YOUR OBJECTIVE: The answer must be one number: how many lines in the data below include the string "Prod".
________
-- pv_equiv track=rewrite | github.com/SK1995/tp_reader_api | views.py | argument_checker
-- ===== SOURCE A (Python) =====
-- def argument_checker(dict_of_given_arguments, list_of_required_arguments, list_of_unrequired_arguments=None):
--     if list_of_unrequired_arguments is None:
--         list_of_unrequired_arguments = []
--     required_arguments_number_counter = 0
--     if dict_of_given_arguments and len(dict_of_given_arguments) <= (
--                 len(list_of_required_arguments) + len(list_of_unrequired_arguments)):
--         for arg in dict_of_given_arguments:
--             if arg not in list_of_required_arguments and arg not in list_of_unrequired_arguments:
--                 return False
--             if arg not in list_of_required_arguments and arg in list_of_unrequired_arguments:
--                 continue
--             if arg in list_of_required_arguments and arg not in list_of_unrequired_arguments:
--                 required_arguments_number_counter += 1
--         if (required_arguments_number_counter == len(list_of_required_arguments)):
--             return True
--     return False
-- ===== SOURCE B (Python) =====
-- def argument_checker(dict_of_given_arguments, list_of_required_arguments, list_of_unrequired_arguments=None):
--     unrequired_list = list_of_unrequired_arguments if list_of_unrequired_arguments is not None else []
--     if not dict_of_given_arguments or len(dict_of_given_arguments) > (
--             len(list_of_required_arguments) + len(unrequired_list)):
--         return False
--     given = set(dict_of_given_arguments)
--     required = set(list_of_required_arguments)
--     unrequired = set(unrequired_list)
--     if not given <= (required | unrequired):
--         return False
--     return len(given & (required - unrequired)) == len(list_of_required_arguments)
-- ===== Notes on version B (the rewrite author's own statement) =====
-- stated objective: simpler
-- what changed: Replaces A's per-key loop with three membership branches and a running counter by set algebra: one subset test given <= required|unrequired plus comparing len(given & (required - unrequired)) to the required list's length.
import Mathlib
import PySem

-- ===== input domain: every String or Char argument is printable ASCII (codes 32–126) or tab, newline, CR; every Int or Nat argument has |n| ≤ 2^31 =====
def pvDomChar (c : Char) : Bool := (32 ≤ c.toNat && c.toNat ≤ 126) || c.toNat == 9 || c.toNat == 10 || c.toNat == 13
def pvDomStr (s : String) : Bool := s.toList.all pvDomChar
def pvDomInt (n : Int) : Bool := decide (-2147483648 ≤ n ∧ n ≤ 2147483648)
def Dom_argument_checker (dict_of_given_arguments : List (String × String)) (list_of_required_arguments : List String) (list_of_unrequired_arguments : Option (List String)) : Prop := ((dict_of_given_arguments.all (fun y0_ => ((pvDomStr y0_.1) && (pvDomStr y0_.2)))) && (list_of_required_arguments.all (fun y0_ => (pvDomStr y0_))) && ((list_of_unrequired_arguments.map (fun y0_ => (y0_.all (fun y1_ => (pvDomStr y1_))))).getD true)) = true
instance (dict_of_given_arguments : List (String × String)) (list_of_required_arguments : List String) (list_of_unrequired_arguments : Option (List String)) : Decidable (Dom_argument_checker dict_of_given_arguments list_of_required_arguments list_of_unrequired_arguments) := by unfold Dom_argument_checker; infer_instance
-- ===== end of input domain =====

-- B replaces A's per-key three-way membership loop with one pass of set algebra
-- (subset test plus the size of given ∩ (required − unrequired)); objective: simpler.

-- ===== PORT A =====
-- the for-loop over the dict's keys, with the counter as accumulator; early `return False` = first branch
def argcheckLoopA (ks req unreq : List String) (c : Nat) : Bool :=
  match ks with
  | [] => decide (c = req.length)
  | k :: ks' =>
    if !(req.contains k) && !(unreq.contains k) then false
    else if !(req.contains k) && unreq.contains k then argcheckLoopA ks' req unreq c
    else if req.contains k && !(unreq.contains k) then argcheckLoopA ks' req unreq (c + 1)
    else argcheckLoopA ks' req unreq c

def argument_checker (dict_of_given_arguments : List (String × String)) (list_of_required_arguments : List String) (list_of_unrequired_arguments : Option (List String)) : Bool :=
  let unreq := list_of_unrequired_arguments.getD []
  if !dict_of_given_arguments.isEmpty &&
      decide (dict_of_given_arguments.length ≤ list_of_required_arguments.length + unreq.length) then
    argcheckLoopA (dict_of_given_arguments.map Prod.fst) list_of_required_arguments unreq 0
  else false

-- ===== PORT B =====
def argument_checker_alt (dict_of_given_arguments : List (String × String)) (list_of_required_arguments : List String) (list_of_unrequired_arguments : Option (List String)) : Bool :=
  let unrequired_list := list_of_unrequired_arguments.getD []
  if dict_of_given_arguments.isEmpty ||
      decide (list_of_required_arguments.length + unrequired_list.length < dict_of_given_arguments.length) then
    false
  else
    let given : PySem.Set String := PySem.Set.ofList (dict_of_given_arguments.map Prod.fst)
    let required : PySem.Set String := PySem.Set.ofList list_of_required_arguments
    let unrequired : PySem.Set String := PySem.Set.ofList unrequired_list
    if !(PySem.Set.issubset given (PySem.Set.union required unrequired)) then false
    else decide (PySem.Set.len (PySem.Set.inter given (PySem.Set.diff required unrequired)) = (list_of_required_arguments.length : Int))

-- ===== PRECONDITION & SPEC =====
-- Pre_ only states the Python-dict data invariant: the association list's keys are distinct
-- (a Python dict can never present duplicate keys); it excludes no input the Python A accepts.
def Pre_argument_checker (dict_of_given_arguments : List (String × String)) (list_of_required_arguments : List String) (list_of_unrequired_arguments : Option (List String)) : Prop :=
  (dict_of_given_arguments.map Prod.fst).Nodup

instance (dict_of_given_arguments : List (String × String)) (list_of_required_arguments : List String) (list_of_unrequired_arguments : Option (List String)) : Decidable (Pre_argument_checker dict_of_given_arguments list_of_required_arguments list_of_unrequired_arguments) := by unfold Pre_argument_checker; infer_instance

def pvWitness_argument_checker : (List (String × String)) × List String × Option (List String) :=
  ([("a", "1"), ("b", "2")], ["a", "b"], some ["c"])

def Spec_argument_checker (dict_of_given_arguments : List (String × String)) (list_of_required_arguments : List String) (list_of_unrequired_arguments : Option (List String)) (out : Bool) : Prop := out = argument_checker_alt dict_of_given_arguments list_of_required_arguments list_of_unrequired_arguments
instance (dict_of_given_arguments : List (String × String)) (list_of_required_arguments : List String) (list_of_unrequired_arguments : Option (List String)) (out : Bool) : Decidable (Spec_argument_checker dict_of_given_arguments list_of_required_arguments list_of_unrequired_arguments out) := by unfold Spec_argument_checker; infer_instance

-- ===== CLAIM (what is proved, stated in full; the proofs are below) =====
def Claim_equal_argument_checker : Prop := ∀ (dict_of_given_arguments : List (String × String)) (list_of_required_arguments : List String) (list_of_unrequired_arguments : Option (List String)), Dom_argument_checker dict_of_given_arguments list_of_required_arguments list_of_unrequired_arguments → Pre_argument_checker dict_of_given_arguments list_of_required_arguments list_of_unrequired_arguments → Spec_argument_checker dict_of_given_arguments list_of_required_arguments list_of_unrequired_arguments (argument_checker dict_of_given_arguments list_of_required_arguments list_of_unrequired_arguments)

-- ===== LEMMAS AND PROOFS =====

-- A's loop, characterised: all keys lie in req ∪ unreq, and the counter reaches req.length.
theorem argcheckLoopA_eq (ks req unreq : List String) (c : Nat) :
    argcheckLoopA ks req unreq c =
      (ks.all (fun k => req.contains k || unreq.contains k) &&
       decide (c + (ks.filter (fun k => req.contains k && !(unreq.contains k))).length = req.length)) := by
  induction ks generalizing c with
  | nil => simp [argcheckLoopA]
  | cons k ks' ih =>
    by_cases h1 : k ∈ req <;> by_cases h2 : k ∈ unreq <;>
      simp [argcheckLoopA, ih, List.all_cons, List.filter_cons, h1, h2] <;>
      (try exact congrArg _ (by rw [decide_eq_decide]; omega))

theorem argument_checker_spec_aux (d : List (String × String)) (req : List String) (unreqO : Option (List String))
    (hnd : (d.map Prod.fst).Nodup) :
    argument_checker d req unreqO = argument_checker_alt d req unreqO := by
  unfold argument_checker argument_checker_alt
  set unreq := unreqO.getD [] with hunreq
  set ks := d.map Prod.fst with hks
  by_cases he : d.isEmpty
  · simp [he]
  · by_cases hlen : d.length ≤ req.length + unreq.length
    · have hlen' : ¬ (req.length + unreq.length < d.length) := by omega
      simp only [he, hlen, hlen', Bool.not_false, decide_true, decide_false, Bool.true_and,
        Bool.false_or, if_true, if_false, Bool.and_true]
      rw [argcheckLoopA_eq]
      rw [PySem.Set.ofList_eq_self_of_nodup _ hnd]
      -- membership conditions line up pointwise
      have hmem : ∀ k : String,
          (PySem.Set.contains (PySem.Set.union (PySem.Set.ofList req) (PySem.Set.ofList unreq)) k)
            = (req.contains k || unreq.contains k) := by
        intro k
        by_cases h1 : k ∈ req <;> by_cases h2 : k ∈ unreq <;>
          simp [PySem.Set.contains_iff, PySem.Set.mem_union, PySem.Set.mem_ofList,
            List.contains_iff_mem, h1, h2]
      have hmem2 : ∀ k : String,
          (PySem.Set.contains (PySem.Set.diff (PySem.Set.ofList req) (PySem.Set.ofList unreq)) k)
            = (req.contains k && !(unreq.contains k)) := by
        intro k
        by_cases h1 : k ∈ req <;> by_cases h2 : k ∈ unreq <;>
          simp [PySem.Set.contains_iff, PySem.Set.mem_diff, PySem.Set.mem_ofList,
            List.contains_iff_mem, h1, h2]
      have hsub : PySem.Set.issubset ks (PySem.Set.union (PySem.Set.ofList req) (PySem.Set.ofList unreq))
          = ks.all (fun k => req.contains k || unreq.contains k) := by
        exact congrArg (fun f => ks.all f) (funext hmem)
      have hint : PySem.Set.inter ks (PySem.Set.diff (PySem.Set.ofList req) (PySem.Set.ofList unreq))
          = ks.filter (fun k => req.contains k && !(unreq.contains k)) := by
        exact congrArg (fun f => ks.filter f) (funext hmem2)
      rw [hsub, hint]
      by_cases hall : ks.all (fun k => req.contains k || unreq.contains k) = true
      · simp only [hall, Bool.true_and, Bool.not_true, if_false, PySem.Set.len, decide_eq_true_eq,
          if_neg (by simp : ¬ (false = true))]
        rw [decide_eq_decide]
        omega
      · simp only [Bool.not_eq_true] at hall
        rw [hall]
        simp
    · have hlen' : req.length + unreq.length < d.length := by omega
      simp [he, hlen, hlen']

-- ===== VERDICT (by name: the statement is the Claim_ definition above) =====
theorem argument_checker_spec : Claim_equal_argument_checker := by
  intro d req unreqO _ hpre
  exact argument_checker_spec_aux d req unreqO hpre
________
WRITTEN REPLY: 5